On Channel 4’s Benefits Britain 1949 there was a woman called Karen who hadn’t worked for years and certainly didn’t look like she went without food. She pulled up at the Labour and Welfare Office (as the Job Centre was called back in 1949) in a shiny new car, paid for by the taxpayer through her Mobility handout. Karen then met the welfare officers who interviewed her for eligibility for out-of-work payment. Karen was keen to point out every part of her body had an ailment and so she was judged eligible for some form of handout from the 1949 UK state. But it was nowhere near as generous as she gets today in 2013. Karen’s 1940s weekly handout was deemed to be £38.48 (adjusted for today’s prices) — compared to the £155.34 she currently receives. The car she has courtesy of her Mobility allowance was also taken away. Karen’s immediate response was to hurl expletives saying: “I’ve done my f***ing share for Britain, I’m doing no more. They can f*** off.”
Later Karen has a medical assessment using 1949 criteria for determining her fitness to work. Karen is asked to lift a bag of potatoes which she fails to even lift off the floor so the doctor places just one potato on the desk in front of her and asks Karen to pick it up. She pauses and then reluctantly decides to pick it up but immediately complains of pain in her arm. The doctor then asks her to cut out the shape of a star from a piece of paper which Karen bounds up to do, until the doctor explains it will help assess if she is capable of tailoring work. Karen suddenly has a pain in her thumb.
The problem with Karen is there are millions more like her in Britain and this is one of the reasons why millions of other workers are fed ‘chicken corn’ by their employers or not even offered work at all. There is just no competition in the indigenous workforce as millions know they are paid more in benefits than work could offer them. The labour gap is then filled with cheaper, eager young workers from other EU countries with no family ties or dependencies enabling businesses to lower wages to maximise their profits. It is then the unskilled and semi-skilled UK nationals who suffer as they are caught between a rock and a hard place: many want to work but cannot afford to as wages are lower than benefits. So immigrants who are being paid, in some cases ten times what they could get paid for the same job back home, suck up the jobs and the vicious circle keeps on turning. There is a solution of course: cut and cut again the welfare bill. Lowering it to a cap of £26,000 (which is equivalent to earning £35,000 in work), as the Coalition have now done, is insulting not only to the taxpayer but to the unskilled and semi-skilled people desperate for a job.
Back in Benefits Britain 1949, Beveridge’s original inception was proving fruitful once more.
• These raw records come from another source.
-- ===== VERDICT (by name: the statement is the Claim_ definition above) =====
theorem countPalindromicSubsequences3_spec : Claim_equal_countPalindromicSubsequences3 := by
  unfold Claim_equal_countPalindromicSubsequences3
  intro s _
  unfold Spec_countPalindromicSubsequences3
  unfold countPalindromicSubsequences3 countPalindromicSubsequences3_alt
  simp only []
  by_cases h0 : (s.toList.length : Int) = 0
  · rw [if_pos h0]
    exact pvHelper_cross s.toList _ 0 _ (by omega)
  · rw [if_neg h0]
    have H := (pvOuter s.toList (s.toList.length : Int) (by omega) le_rfl).2.2 0
      ((s.toList.length : Int) - 1) le_rfl (by omega)
    rw [if_pos (by omega)] at H
    rw [H, pvH, show (((s.toList.length : Int) - 1 - 0).toNat + 2) = s.toList.length + 1
      from by omega]
-- pv_equiv track=rewrite | github.com/netfoxor/stock-chat-bi | fetch-data/fetch_stock_codes.py | to_ts_code
-- ===== SOURCE A (Python) =====
-- def to_ts_code(code: str) -> str:
--     """将 AkShare 的 6 位 code 规范为与 Tushare 类似的 ts_code（.SH/.SZ/.BJ）。"""
--     s = str(code).strip().upper()
--     if "." in s:
--         return s
--     d = "".join(ch for ch in s if ch.isdigit())
--     if len(d) < 6:
--         d = d.zfill(6)
--     elif len(d) > 6:
--         d = d[-6:]
--     p3 = d[:3]
--     if p3 in ("600", "601", "603", "605") or p3 in ("688", "689"):
--         return f"{d}.SH"
--     if d.startswith("900"):
--         return f"{d}.SH"
--     if p3 in ("000", "001", "002", "003", "300", "301") or d.startswith("200"):
--         return f"{d}.SZ"
--     if d.startswith("920") or d.startswith("43") or d.startswith("83"):
--         return f"{d}.BJ"
--     if d.startswith("87") or d.startswith("88") or d.startswith("92"):
--         return f"{d}.BJ"
--     if d[0] in ("4", "8"):
--         return f"{d}.BJ"
--     if d[0] == "6":
--         return f"{d}.SH"
--     if d[0] in ("0", "1", "2", "3"):
--         return f"{d}.SZ"
--     return f"{d}.SZ"
-- ===== SOURCE B (Python) =====
-- _BANDS = [(400, "SZ"), (500, "BJ"), (600, "SZ"), (700, "SH"), (800, "SZ"),
--           (900, "BJ"), (901, "SH"), (920, "SZ"), (930, "BJ")]
--
--
-- def to_ts_code(code: str) -> str:
--     s = str(code).strip().upper()
--     if "." in s:
--         return s
--     d = "".join(ch for ch in s if ch.isdigit()).zfill(6)[-6:]
--     # numeric value of the three leading digits; the exchange is constant on
--     # each thousand-block, so a scan over interval upper bounds classifies it
--     k = (ord(d[0]) - 48) * 100 + (ord(d[1]) - 48) * 10 + (ord(d[2]) - 48)
--     for top, ex in _BANDS:
--         if k < top:
--             return f"{d}.{ex}"
--     return f"{d}.SZ"
-- ===== Notes on version B (the rewrite author's own statement) =====
-- stated objective: alternative
-- what changed: The nine-branch string-prefix cascade (tuple membership / startswith / d[0] tests) is replaced by arithmetic: B computes the numeric value k of the three leading digits and classifies by scanning a table of interval upper bounds (k<400 SZ, <500 BJ, <600 SZ, <700 SH, <800 SZ, <900 BJ, <901 SH, <920 SZ, <930 BJ, else SZ), correct because the exchange is constant on each thousand-block of codes.
import Mathlib
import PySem

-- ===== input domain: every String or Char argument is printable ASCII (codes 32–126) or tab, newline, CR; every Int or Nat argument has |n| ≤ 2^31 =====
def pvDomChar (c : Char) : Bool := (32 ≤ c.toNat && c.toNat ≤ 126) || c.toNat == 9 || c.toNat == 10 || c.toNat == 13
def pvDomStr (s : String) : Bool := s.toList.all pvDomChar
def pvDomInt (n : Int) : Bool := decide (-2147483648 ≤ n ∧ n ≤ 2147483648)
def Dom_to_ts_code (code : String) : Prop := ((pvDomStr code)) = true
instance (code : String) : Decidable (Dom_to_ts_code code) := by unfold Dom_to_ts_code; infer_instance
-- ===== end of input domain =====

-- B replaces A's string-prefix cascade by arithmetic: the numeric value of the three
-- leading digits is classified against a table of interval upper bounds; objective: alternative.

-- ===== PORT A =====
def to_ts_code (code : String) : String :=
  -- str(code) is the identity on a str argument
  let s := PySem.Str.upper (PySem.Str.strip code)
  if PySem.Str.isIn "." s then s
  else
    -- "".join(ch for ch in s if ch.isdigit()) kept as the filtered char list
    let d0 := s.toList.filter PySem.Chars.isdigit
    let d :=
      if d0.length < 6 then PySem.Chars.zfill d0 6
      else if 6 < d0.length then PySem.Chars.slice d0 (some (-6)) none
      else d0
    let p3 := PySem.Chars.slice d none (some 3)
    if p3 == "600".toList || p3 == "601".toList || p3 == "603".toList || p3 == "605".toList
        || (p3 == "688".toList || p3 == "689".toList) then String.ofList (d ++ ".SH".toList)
    else if PySem.Chars.startswith d "900".toList then String.ofList (d ++ ".SH".toList)
    else if p3 == "000".toList || p3 == "001".toList || p3 == "002".toList || p3 == "003".toList
        || p3 == "300".toList || p3 == "301".toList
        || PySem.Chars.startswith d "200".toList then String.ofList (d ++ ".SZ".toList)
    else if PySem.Chars.startswith d "920".toList || PySem.Chars.startswith d "43".toList
        || PySem.Chars.startswith d "83".toList then String.ofList (d ++ ".BJ".toList)
    else if PySem.Chars.startswith d "87".toList || PySem.Chars.startswith d "88".toList
        || PySem.Chars.startswith d "92".toList then String.ofList (d ++ ".BJ".toList)
    -- d[0]: d always has length 6 here, so the IndexError branch (pyGet? = none) is unreachable
    else if PySem.Chars.pyGet? d 0 == some '4' || PySem.Chars.pyGet? d 0 == some '8' then
      String.ofList (d ++ ".BJ".toList)
    else if PySem.Chars.pyGet? d 0 == some '6' then String.ofList (d ++ ".SH".toList)
    else if PySem.Chars.pyGet? d 0 == some '0' || PySem.Chars.pyGet? d 0 == some '1'
        || PySem.Chars.pyGet? d 0 == some '2' || PySem.Chars.pyGet? d 0 == some '3' then
      String.ofList (d ++ ".SZ".toList)
    else String.ofList (d ++ ".SZ".toList)

-- ===== PORT B =====
def pvBands : List (Int × String) :=
  [(400, "SZ"), (500, "BJ"), (600, "SZ"), (700, "SH"), (800, "SZ"),
   (900, "BJ"), (901, "SH"), (920, "SZ"), (930, "BJ")]

-- the 'for top, ex in _BANDS' loop with its early return
def pvBandLoop (k : Int) : List (Int × String) → Option String
  | [] => none
  | (top, ex) :: rest => if k < top then some ex else pvBandLoop k rest

-- ord(d[i]) ported as Char.toNat (exact on code points); d always has length ≥ 6 after
-- zfill, so d[0], d[1], d[2] never raise and the .getD 0 fallback is unreachable
def pvOrd (d : List Char) (i : Int) : Int :=
  ((PySem.Chars.pyGet? d i).map (fun c => (c.toNat : Int))).getD 0

def to_ts_code_alt (code : String) : String :=
  let s := PySem.Str.upper (PySem.Str.strip code)
  if PySem.Str.isIn "." s then s
  else
    let d := PySem.Chars.slice (PySem.Chars.zfill (s.toList.filter PySem.Chars.isdigit) 6)
      (some (-6)) none
    let k := (pvOrd d 0 - 48) * 100 + (pvOrd d 1 - 48) * 10 + (pvOrd d 2 - 48)
    match pvBandLoop k pvBands with
    | some ex => String.ofList (d ++ '.' :: ex.toList)
    | none => String.ofList (d ++ ".SZ".toList)

-- ===== PRECONDITION & SPEC =====
def Spec_to_ts_code (code : String) (out : String) : Prop := out = to_ts_code_alt code
instance (code : String) (out : String) : Decidable (Spec_to_ts_code code out) := by unfold Spec_to_ts_code; infer_instance

-- ===== CLAIM (what is proved, stated in full; the proofs are below) =====
def Claim_equal_to_ts_code : Prop := ∀ (code : String), Dom_to_ts_code code → Spec_to_ts_code code (to_ts_code code)

-- ===== LEMMAS AND PROOFS =====

lemma pv_slice_neg6 (xs : List Char) :
    PySem.Chars.slice xs (some (-6)) none = xs.drop (xs.length - 6) := by
  simp only [PySem.Chars.slice, PySem.List.slice, PySem.List.clampIdx]
  split
  · split
    · have h0 : xs.length - 6 = 0 := by omega
      simp [h0]
    · have h1 : ((xs.length : Int) + -6).toNat = xs.length - 6 := by omega
      rw [h1]
      apply List.take_of_length_le
      simp
  · omega

lemma pv_d_eq (e : List Char) :
    (if e.length < 6 then PySem.Chars.zfill e 6
     else if 6 < e.length then PySem.Chars.slice e (some (-6)) none
     else e)
    = PySem.Chars.slice (PySem.Chars.zfill e 6) (some (-6)) none := by
  have hz : (PySem.Chars.zfill e 6).length = max e.length 6 := PySem.Chars.length_zfill e 6
  rcases lt_trichotomy e.length 6 with h | h | h
  · rw [if_pos h, pv_slice_neg6]
    have : (PySem.Chars.zfill e 6).length - 6 = 0 := by omega
    rw [this, List.drop_zero]
  · have hzf : PySem.Chars.zfill e 6 = e := by
      unfold PySem.Chars.zfill; rw [if_pos (by omega)]
    rw [if_neg (by omega), if_neg (by omega), hzf, pv_slice_neg6]
    simp [h]
  · have hzf : PySem.Chars.zfill e 6 = e := by
      unfold PySem.Chars.zfill; rw [if_pos (by omega)]
    rw [if_neg (by omega), if_pos h, hzf]

lemma pv_mem_zfill {c : Char} {cs : List Char} {w : Int}
    (h : c ∈ PySem.Chars.zfill cs w) : c = '0' ∨ c ∈ cs := by
  rcases cs with _ | ⟨a, rest⟩ <;> simp only [PySem.Chars.zfill] at h
  · split at h
    · right; exact h
    · simp only [List.mem_replicate] at h
      exact Or.inl h.2
  · split at h
    · right; exact h
    · split at h
      · rcases List.mem_cons.mp h with rfl | h
        · right; simp
        · rcases List.mem_append.mp h with h' | h'
          · exact Or.inl (List.eq_of_mem_replicate h')
          · right; simp [h']
      · rcases List.mem_append.mp h with h' | h'
        · exact Or.inl (List.eq_of_mem_replicate h')
        · right; exact h'

lemma pv_digit10 {c : Char} (h : PySem.Chars.isdigit c = true) :
    c = '0' ∨ c = '1' ∨ c = '2' ∨ c = '3' ∨ c = '4' ∨ c = '5' ∨ c = '6' ∨ c = '7' ∨ c = '8' ∨ c = '9' := by
  simp only [PySem.Chars.isdigit, Bool.and_eq_true, decide_eq_true_eq] at h
  obtain ⟨h1, h2⟩ := h
  rw [Char.le_def] at h1 h2
  have b1 : 48 ≤ c.val.toNat := h1
  have b2 : c.val.toNat ≤ 57 := h2
  interval_cases hv : c.val.toNat
  · exact Or.inl (Char.ext (UInt32.toNat_inj.mp (by rw [hv]; rfl)))
  · exact Or.inr (Or.inl (Char.ext (UInt32.toNat_inj.mp (by rw [hv]; rfl))))
  · exact Or.inr (Or.inr (Or.inl (Char.ext (UInt32.toNat_inj.mp (by rw [hv]; rfl)))))
  · exact Or.inr (Or.inr (Or.inr (Or.inl (Char.ext (UInt32.toNat_inj.mp (by rw [hv]; rfl))))))
  · exact Or.inr (Or.inr (Or.inr (Or.inr (Or.inl (Char.ext (UInt32.toNat_inj.mp (by rw [hv]; rfl)))))))
  · exact Or.inr (Or.inr (Or.inr (Or.inr (Or.inr (Or.inl (Char.ext (UInt32.toNat_inj.mp (by rw [hv]; rfl))))))))
  · exact Or.inr (Or.inr (Or.inr (Or.inr (Or.inr (Or.inr (Or.inl (Char.ext (UInt32.toNat_inj.mp (by rw [hv]; rfl)))))))))
  · exact Or.inr (Or.inr (Or.inr (Or.inr (Or.inr (Or.inr (Or.inr (Or.inl (Char.ext (UInt32.toNat_inj.mp (by rw [hv]; rfl))))))))))
  · exact Or.inr (Or.inr (Or.inr (Or.inr (Or.inr (Or.inr (Or.inr (Or.inr (Or.inl (Char.ext (UInt32.toNat_inj.mp (by rw [hv]; rfl)))))))))))
  · exact Or.inr (Or.inr (Or.inr (Or.inr (Or.inr (Or.inr (Or.inr (Or.inr (Or.inr ((Char.ext (UInt32.toNat_inj.mp (by rw [hv]; rfl))))))))))))

set_option maxHeartbeats 4000000 in
lemma pv_classify (D : List Char) (hlen : D.length = 6)
    (hdig : ∀ c ∈ D, PySem.Chars.isdigit c = true) :
    (let p3 := PySem.Chars.slice D none (some 3)
     if p3 == "600".toList || p3 == "601".toList || p3 == "603".toList || p3 == "605".toList
         || (p3 == "688".toList || p3 == "689".toList) then String.ofList (D ++ ".SH".toList)
     else if PySem.Chars.startswith D "900".toList then String.ofList (D ++ ".SH".toList)
     else if p3 == "000".toList || p3 == "001".toList || p3 == "002".toList || p3 == "003".toList
         || p3 == "300".toList || p3 == "301".toList
         || PySem.Chars.startswith D "200".toList then String.ofList (D ++ ".SZ".toList)
     else if PySem.Chars.startswith D "920".toList || PySem.Chars.startswith D "43".toList
         || PySem.Chars.startswith D "83".toList then String.ofList (D ++ ".BJ".toList)
     else if PySem.Chars.startswith D "87".toList || PySem.Chars.startswith D "88".toList
         || PySem.Chars.startswith D "92".toList then String.ofList (D ++ ".BJ".toList)
     else if PySem.Chars.pyGet? D 0 == some '4' || PySem.Chars.pyGet? D 0 == some '8' then
       String.ofList (D ++ ".BJ".toList)
     else if PySem.Chars.pyGet? D 0 == some '6' then String.ofList (D ++ ".SH".toList)
     else if PySem.Chars.pyGet? D 0 == some '0' || PySem.Chars.pyGet? D 0 == some '1'
         || PySem.Chars.pyGet? D 0 == some '2' || PySem.Chars.pyGet? D 0 == some '3' then
       String.ofList (D ++ ".SZ".toList)
     else String.ofList (D ++ ".SZ".toList))
    = (let k := (pvOrd D 0 - 48) * 100 + (pvOrd D 1 - 48) * 10 + (pvOrd D 2 - 48)
       match pvBandLoop k pvBands with
       | some ex => String.ofList (D ++ '.' :: ex.toList)
       | none => String.ofList (D ++ ".SZ".toList)) := by
  obtain ⟨c0, c1, c2, c3, c4, c5, rfl⟩ :
      ∃ a b c d e f, D = [a, b, c, d, e, f] := by
    rcases D with _ | ⟨a, D⟩; · simp at hlen
    rcases D with _ | ⟨b, D⟩; · simp at hlen
    rcases D with _ | ⟨c, D⟩; · simp at hlen
    rcases D with _ | ⟨d, D⟩; · simp at hlen
    rcases D with _ | ⟨e, D⟩; · simp at hlen
    rcases D with _ | ⟨f, D⟩; · simp at hlen
    rcases D with _ | ⟨g, D⟩
    · exact ⟨a, b, c, d, e, f, rfl⟩
    · simp at hlen
  have h0 := pv_digit10 (hdig c0 (by simp))
  have h1 := pv_digit10 (hdig c1 (by simp))
  have h2 := pv_digit10 (hdig c2 (by simp))
  rcases h0 with rfl | rfl | rfl | rfl | rfl | rfl | rfl | rfl | rfl | rfl <;>
    rcases h1 with rfl | rfl | rfl | rfl | rfl | rfl | rfl | rfl | rfl | rfl <;>
      rcases h2 with rfl | rfl | rfl | rfl | rfl | rfl | rfl | rfl | rfl | rfl <;> rfl

-- ===== VERDICT (by name: the statement is the Claim_ definition above) =====
theorem to_ts_code_spec : Claim_equal_to_ts_code := by
  intro code _
  unfold Spec_to_ts_code
  simp only [to_ts_code, to_ts_code_alt]
  by_cases h : PySem.Str.isIn "." (PySem.Str.upper (PySem.Str.strip code)) = true
  · rw [if_pos h, if_pos h]
  · rw [if_neg h, if_neg h, pv_d_eq]
    set D := PySem.Chars.slice
      (PySem.Chars.zfill
        ((PySem.Str.upper (PySem.Str.strip code)).toList.filter PySem.Chars.isdigit) 6)
      (some (-6)) none with hD
    have hlen : D.length = 6 := by
      rw [hD, pv_slice_neg6, List.length_drop, PySem.Chars.length_zfill]
      omega
    have hdig : ∀ c ∈ D, PySem.Chars.isdigit c = true := by
      intro c hc
      rw [hD, pv_slice_neg6] at hc
      rcases pv_mem_zfill (List.mem_of_mem_drop hc) with rfl | hmem
      · rfl
      · exact List.of_mem_filter hmem
    exact pv_classify D hlen hdig
-- pv_equiv track=rewrite | github.com/asmitaL99/BIOL-7200 | alagwankar3_nwAlign.py | count
-- ===== SOURCE A (Python) =====
-- def count(matchstr):
-- 	cnt = 0
-- 	length = len(matchstr)
-- 	for i in range(length):
-- 		if matchstr[i] =="|":
-- 			cnt+= 1
-- 		else:
-- 			cnt+= -1
-- 	return cnt
-- ===== SOURCE B (Python) =====
-- def count(matchstr):
--     # closed form: matching chars contribute +1, all others -1
--     return 2 * matchstr.count("|") - len(matchstr)
-- ===== Notes on version B (the rewrite author's own statement) =====
-- stated objective: simpler
-- what changed: Replaces the per-character index loop with a branching accumulator by a closed form: twice the number of pipe characters minus the string length, computed with one str.count call.
import Mathlib
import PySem

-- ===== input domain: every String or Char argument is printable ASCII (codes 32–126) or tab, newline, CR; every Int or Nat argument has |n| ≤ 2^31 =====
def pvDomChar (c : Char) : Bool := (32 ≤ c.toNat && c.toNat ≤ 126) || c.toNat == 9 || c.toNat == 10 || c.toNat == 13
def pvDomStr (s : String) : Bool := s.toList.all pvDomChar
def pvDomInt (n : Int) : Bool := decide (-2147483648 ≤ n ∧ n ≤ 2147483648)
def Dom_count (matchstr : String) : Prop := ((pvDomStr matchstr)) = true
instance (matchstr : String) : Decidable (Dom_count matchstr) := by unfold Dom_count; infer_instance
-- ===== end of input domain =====

-- B replaces A's per-character ±1 loop by a closed form: twice the pipe-character count minus the length (simpler).

-- ===== PORT A =====
-- literal port: index loop over range(len(matchstr)), ±1 accumulator
def count (matchstr : String) : Int :=
  let cnt : Int := 0
  let length : Int := PySem.Str.len matchstr
  (PySem.List.pyRange 0 length 1).foldl
    (fun cnt i => if PySem.List.pyGetD matchstr.toList i ' ' == '|' then cnt + 1 else cnt + (-1))
    cnt

-- ===== PORT B =====
def count_alt (matchstr : String) : Int :=
  2 * (PySem.Str.count matchstr "|" : Int) - PySem.Str.len matchstr

-- ===== PRECONDITION & SPEC =====
def Spec_count (matchstr : String) (out : Int) : Prop := out = count_alt matchstr
instance (matchstr : String) (out : Int) : Decidable (Spec_count matchstr out) := by unfold Spec_count; infer_instance

-- ===== CLAIM (what is proved, stated in full; the proofs are below) =====
def Claim_equal_count : Prop := ∀ (matchstr : String), Dom_count matchstr → Spec_count matchstr (count matchstr)

-- ===== LEMMAS AND PROOFS =====

-- Python str.count with a single-character needle counts character occurrences
theorem chars_count_go_singleton (c : Char) (fuel : Nat) (l : List Char) (acc : Nat) :
    PySem.Chars.count.go [c] fuel l acc = acc + (l.take fuel).count c := by
  induction fuel generalizing l acc with
  | zero => simp [PySem.Chars.count.go]
  | succ n ih =>
    cases l with
    | nil => simp [PySem.Chars.count.go]
    | cons h t =>
      by_cases hc : h = c
      · subst hc
        simp [PySem.Chars.count.go, List.isPrefixOf, ih]
        omega
      · have : List.isPrefixOf [c] (h :: t) = false := by
          simp [List.isPrefixOf]; exact fun hx => absurd hx.symm hc
        simp [PySem.Chars.count.go, this, ih, hc]

theorem chars_count_singleton (c : Char) (s : List Char) :
    PySem.Chars.count s [c] = s.count c := by
  simp [PySem.Chars.count, chars_count_go_singleton]

-- A's ±1 fold in closed form
theorem foldl_pm_one (l : List Char) (a : Int) :
    l.foldl (fun cnt c => if c == '|' then cnt + 1 else cnt + (-1)) a
      = a + 2 * (l.count '|' : Int) - l.length := by
  induction l generalizing a with
  | nil => simp
  | cons h t ih =>
    rw [List.foldl_cons]
    by_cases hc : h = '|'
    · subst hc
      rw [if_pos (by decide), ih, List.count_cons_self]
      simp only [List.length_cons]; push_cast; ring
    · rw [if_neg (by simpa using hc), ih, List.count_cons_of_ne hc]
      simp only [List.length_cons]; push_cast; ring

-- ===== VERDICT (by name: the statement is the Claim_ definition above) =====
theorem count_spec : Claim_equal_count := by
  intro s _
  unfold Spec_count count count_alt
  rw [show PySem.Str.count s "|" = s.toList.count '|' from by
        simp [PySem.Str.count, chars_count_singleton]]
  simp only [PySem.Str.len_eq]
  rw [PySem.List.foldl_pyRange_zero_pyGetD' s.toList ' '
        (fun cnt c => if c == '|' then cnt + 1 else cnt + (-1)) 0]
  rw [foldl_pm_one]
  simp
-- pv_equiv track=rewrite | github.com/RonakAgrawal04/Ambiguity-Checker | Main.py | remove_left_recursion
-- ===== SOURCE A (Python) =====
-- def remove_left_recursion(productions):
--     non_recursive = {}
--     recursive = {}
--
--     for non_terminal, rules in productions.items():
--         non_recursive[non_terminal] = []
--         recursive[non_terminal] = []
--         for rule in rules:
--             if rule[0] == non_terminal:
--                 recursive[non_terminal].append(rule[1:])
--             else:
--                 non_recursive[non_terminal].append(rule)
--
--     new_productions = {}
--
--     for non_terminal in productions.keys():
--         if recursive[non_terminal]:
--             new_non_terminal = non_terminal + "'"
--             new_productions[non_terminal] = [rule + new_non_terminal for rule in non_recursive[non_terminal]]
--             new_productions[new_non_terminal] = [rule + new_non_terminal for rule in recursive[non_terminal]] + ['ε']
--         else:
--             new_productions[non_terminal] = non_recursive[non_terminal]
--
--     return new_productions
-- ===== SOURCE B (Python) =====
-- def remove_left_recursion(productions):
--     out = {}
--     for nt, rules in productions.items():
--         if any(r[0] == nt for r in rules):
--             prime = nt + "'"
--             out[nt] = []
--             out[prime] = []
--             for r in rules:
--                 if r[0] == nt:
--                     out[prime].append(r[1:] + prime)
--                 else:
--                     out[nt].append(r + prime)
--             out[prime].append('ε')
--         else:
--             out[nt] = [r for r in rules]
--     return out
-- ===== Notes on version B (the rewrite author's own statement) =====
-- stated objective: alternative
-- what changed: Instead of A's two staged passes (first build global non_recursive/recursive partition dicts over all keys, then a second loop over the keys that maps and concatenates them), B makes one pass that pre-tests recursion with any(), pre-creates the one or two output entries, and streams every rule already suffixed directly into the output dict (appending to out[nt] or out[nt']) with the epsilon rule appended last - no partition structures or second mapping pass exist.
import Mathlib
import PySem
Another claimant featured was Craig who has spina bifida and is confined to a wheelchair to move around. He is, rightly, on disability allowance, but in 1949 a person with a serious condition like Craig’s would not receive his current £171.25 a week and instead he would have been paid just £7.49 (adjusted for today’s prices) a week to stop him starving. I’m glad the system has progressed to offer Craig greater monetary assistance from the State today but the 1949 system was actually very generous indeed. In the documentary, Craig was offered a training course to help him get a job and if he accepted the course he would get £100 a week. Craig is provided with a training course in a call centre selling entertainment venue tickets. The office environment, desk, computer, telephone setup is ideal for Craig with his disability and he soons excels – to the extent the boss offers him a job. Craig is overwhelmed with happiness and tells the producers this is the first time he has ever been offered a job. In 1949, companies were compelled to take on disabled workers and they would be prosecuted if they failed to comply. The documentary presented a startling statistic which dismisses the notion everything was horrible and evil in the past and today is the enlightenment era: in 2013, only 46% of disabled people are in work; in 1949, 94% were.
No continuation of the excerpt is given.